All posts on Free Thinking represent the personal views of the blogger, so anything I say should not be attributed to CFI. That said, CFI—along with every other major secular organization, to my knowledge—has endorsed social and civil equality for gays and lesbians. Being an atheist does not, of course, entail that one must support gay rights. But if one believes reason, not prejudice, should be used to justify one’s views, then the burden is on those atheists who find homosexuality “offensive” to provide a secular argument showing that their attitude is rationally appropriate.
#26 Kyle (Guest) on Sunday August 09, 2009 at 1:57pm
I don’t understand what finding something abhorrent and offensive has anything to do with someone else’s right to do it. I don’t care for flag burning, smoking, or the church that displays the “God hates fags” signs. In fact I find those things offensive and/ or abhorrent.
However, I will fight to my very last breath to ensure their right to do those things because it is there right to do so as it is not infringing on any one else’s rights. (exception might be smoking inside).
I guess I thought part of being rational was looking at every situation or issue rationally.
If you’re overly concerned about people associating you with gay people just because believe in equal rights and support that cause then maybe your biggest problem isn’t with homosexuality but perhaps your own self-confidence.

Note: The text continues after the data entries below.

-- pv_equiv track=rewrite | github.com/michaldzirba/python_bootcamp | bootcamp-home-2.py | findextreems
-- ===== SOURCE A (Python) =====
-- def amp(a):
--     return abs(a[2]-a[1])
--
-- def findextreems(list):
--     minamp = None
--     maxamp = None
--
--     for d in list:
--         amp_d = amp(d)
--         if(minamp == None or amp(minamp) > amp_d):
--             minamp = d
--         if(maxamp == None or amp(maxamp) < amp_d):
--             maxamp = d
--
--     return (minamp, maxamp)
-- ===== SOURCE B (Python) =====
-- def amp(a):
--     return abs(a[2]-a[1])
--
-- def findextreems(list):
--     if not list:
--         return (None, None)
--     asc = sorted(list, key=amp)
--     desc = sorted(list, key=amp, reverse=True)
--     return (asc[0], desc[0])
-- ===== Notes on version B (the rewrite author's own statement) =====
-- stated objective: alternative
-- what changed: Replaces the single min/max-tracking loop with sort-then-pick: two stable sorts keyed on amplitude (ascending and descending) whose heads are the first minimal and first maximal elements.
import Mathlib
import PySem

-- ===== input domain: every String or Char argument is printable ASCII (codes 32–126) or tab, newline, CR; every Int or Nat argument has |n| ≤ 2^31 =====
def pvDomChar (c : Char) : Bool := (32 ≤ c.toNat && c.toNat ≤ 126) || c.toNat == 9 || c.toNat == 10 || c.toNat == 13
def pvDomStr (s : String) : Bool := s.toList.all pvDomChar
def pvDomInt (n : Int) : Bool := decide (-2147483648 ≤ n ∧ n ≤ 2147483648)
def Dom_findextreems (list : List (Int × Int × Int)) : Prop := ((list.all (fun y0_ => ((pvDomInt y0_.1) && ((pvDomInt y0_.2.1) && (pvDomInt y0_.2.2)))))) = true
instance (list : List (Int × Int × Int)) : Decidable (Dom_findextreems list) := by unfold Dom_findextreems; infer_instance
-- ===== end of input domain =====

-- B replaces A's single min/max-tracking loop with sort-then-pick: two stable sorts keyed on
-- amplitude (ascending and descending) whose heads are the first minimal/maximal elements (alternative algorithm).


-- ===== PORT A =====
-- amp(a) = abs(a[2]-a[1])
def ampA (a : Int × Int × Int) : Int := |a.2.2 - a.2.1|

def findextreems (list : List (Int × Int × Int)) : (Option (Int × Int × Int)) × (Option (Int × Int × Int)) :=
  list.foldl
    (fun st d =>
      let amp_d := ampA d
      let minamp := match st.1 with
        | none => some d
        | some m => if ampA m > amp_d then some d else some m
      let maxamp := match st.2 with
        | none => some d
        | some m => if ampA m < amp_d then some d else some m
      (minamp, maxamp))
    (none, none)

-- ===== PORT B =====
def ampB (a : Int × Int × Int) : Int := |a.2.2 - a.2.1|

def findextreems_alt (list : List (Int × Int × Int)) : (Option (Int × Int × Int)) × (Option (Int × Int × Int)) :=
  if list = [] then (none, none)
  else
    -- asc[0] / desc[0]: the lists are nonempty here, so Python's [0] is head?
    ((PySem.List.sorted list ampB).head?, (PySem.List.sorted list ampB true).head?)

-- ===== PRECONDITION & SPEC =====
def Spec_findextreems (list : List (Int × Int × Int)) (out : (Option (Int × Int × Int)) × (Option (Int × Int × Int))) : Prop := out = findextreems_alt list
instance (list : List (Int × Int × Int)) (out : (Option (Int × Int × Int)) × (Option (Int × Int × Int))) : Decidable (Spec_findextreems list out) := by unfold Spec_findextreems; infer_instance

-- ===== CLAIM =====
def Claim_equal_findextreems : Prop := ∀ (list : List (Int × Int × Int)), Dom_findextreems list → Spec_findextreems list (findextreems list)

-- ===== LEMMAS AND PROOFS =====

-- A's combined fold over a pair state splits into two separate single-extremum folds.
theorem findextreems_fold_split (xs : List (Int × Int × Int))
    (mn mx : Option (Int × Int × Int)) :
    xs.foldl
      (fun st d =>
        let amp_d := ampA d
        let minamp := match st.1 with
          | none => some d
          | some m => if ampA m > amp_d then some d else some m
        let maxamp := match st.2 with
          | none => some d
          | some m => if ampA m < amp_d then some d else some m
        (minamp, maxamp))
      (mn, mx)
    = (xs.foldl
        (fun acc x => match acc with
          | none => some x
          | some m => if ampB x < ampB m then some x else some m) mn,
       xs.foldl
        (fun acc x => match acc with
          | none => some x
          | some m => if ampB m < ampB x then some x else some m) mx) := by
  induction xs generalizing mn mx with
  | nil => rfl
  | cons d t ih =>
    simp only [List.foldl_cons]
    rw [ih]
    rfl

-- one insertion step, seen through head?
theorem head?_insertBy {α : Type} (p : α → α → Bool) (x : α) (acc : List α) :
    (PySem.List.insertBy p x acc).head? =
      match acc.head? with
      | none => some x
      | some m => if p x m then some x else some m := by
  cases acc with
  | nil => rfl
  | cons y ys =>
    simp only [PySem.List.insertBy, List.head?_cons]
    split <;> rfl

-- the first-minimum fold equals the head of the stable insertion fold
theorem min_fold_eq_head (xs : List (Int × Int × Int)) (acc : List (Int × Int × Int)) :
    xs.foldl
      (fun st x => match st with
        | none => some x
        | some m => if ampB x < ampB m then some x else some m) acc.head?
    = (xs.foldl (fun a x => PySem.List.insertBy (fun a b => decide (ampB a < ampB b)) x a) acc).head? := by
  induction xs generalizing acc with
  | nil => rfl
  | cons d t ih =>
    simp only [List.foldl_cons]
    rw [← ih (PySem.List.insertBy (fun a b => decide (ampB a < ampB b)) d acc),
        head?_insertBy]
    cases acc with
    | nil => rfl
    | cons y ys =>
      simp only [List.head?_cons]
      by_cases h : ampB d < ampB y <;> simp [h]

-- the first-maximum fold equals the head of the reverse stable insertion fold
theorem max_fold_eq_head (xs : List (Int × Int × Int)) (acc : List (Int × Int × Int)) :
    xs.foldl
      (fun st x => match st with
        | none => some x
        | some m => if ampB m < ampB x then some x else some m) acc.head?
    = (xs.foldl (fun a x => PySem.List.insertBy (fun a b => decide (ampB b < ampB a)) x a) acc).head? := by
  induction xs generalizing acc with
  | nil => rfl
  | cons d t ih =>
    simp only [List.foldl_cons]
    rw [← ih (PySem.List.insertBy (fun a b => decide (ampB b < ampB a)) d acc),
        head?_insertBy]
    cases acc with
    | nil => rfl
    | cons y ys =>
      simp only [List.head?_cons]
      by_cases h : ampB y < ampB d <;> simp [h]

-- ===== VERDICT =====
theorem findextreems_spec : Claim_equal_findextreems := by
  unfold Claim_equal_findextreems
  intro list _
  unfold Spec_findextreems findextreems findextreems_alt
  rw [findextreems_fold_split]
  cases list with
  | nil => rfl
  | cons d t =>
    have hmin := min_fold_eq_head (d :: t) []
    have hmax := max_fold_eq_head (d :: t) []
    simp only [List.head?_nil] at hmin hmax
    rw [PySem.List.sorted_eq_foldl_insertBy, PySem.List.sorted_rev_eq_foldl_insertBy]
    simp only [reduceCtorEq, if_false, hmin, hmax]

#27 Eric Hafner on Sunday August 09, 2009 at 5:59pm
As an atheist, a member of APA as well as someone who happens to be gay, I find the current stance of the APA frightening. Unfortunately, I predicted that it was only a matter of time before the religious right found the proper wording to mask their agenda. What is particularly disturbing is how the APA seems to ignore some of their own ethics regarding psychotherapy. Given the fact that reparative therapy is sorely lacking as an evidence-based alternative form of therapy, they seem to have forgotten their most celebrated maxim: to do no harm. These fundamentalist Christian conversion programs have enormous power over many people and they prey on naïve, shame-ridden individuals. In addition, these programs operate under the shadow of the powerful Christian church yet are outside the jurisdiction of any professional organizations that might be able to impose ethical standards on them. For example, according to the American Psychiatric Association, “The potential risks of reparative therapy are great, including depression, anxiety, and self-destructive behavior, since therapist alignment with societal prejudices against homosexuality may reinforce self-hatred already experienced by the client. Many patients who have undergone reparative therapy relate that they were inaccurately told that homosexuals are lonely, unhappy individuals who never achieve acceptance or satisfaction.” It’s good to know that at least someone has not caved in to pressure from the religious right.
#28 Eric Hafner (Guest) on Sunday August 09, 2009 at 6:14pm
And as an aside to William Bell, many of us atheists find your chosen lifestyle to be offensive and abhorrent. It would appear that ignorance is alive and well, given the fact that you mistakenly use the word “chosen.”
#29 J. (Guest) on Sunday August 30, 2009 at 10:14pm
Criticism of the APA position on the question of treatment for homosexuality is here based on a report in the Wall Street Journal. Perhaps a more nuanced view might include consideration of the the APAs position as published on the official website under the title, “INSUFFICIENT EVIDENCE THAT SEXUAL ORIENTATION CHANGE EFFORTS WORK, SAYS APA.” It would seem that the APA possesses some authority in the reporting APA published positions.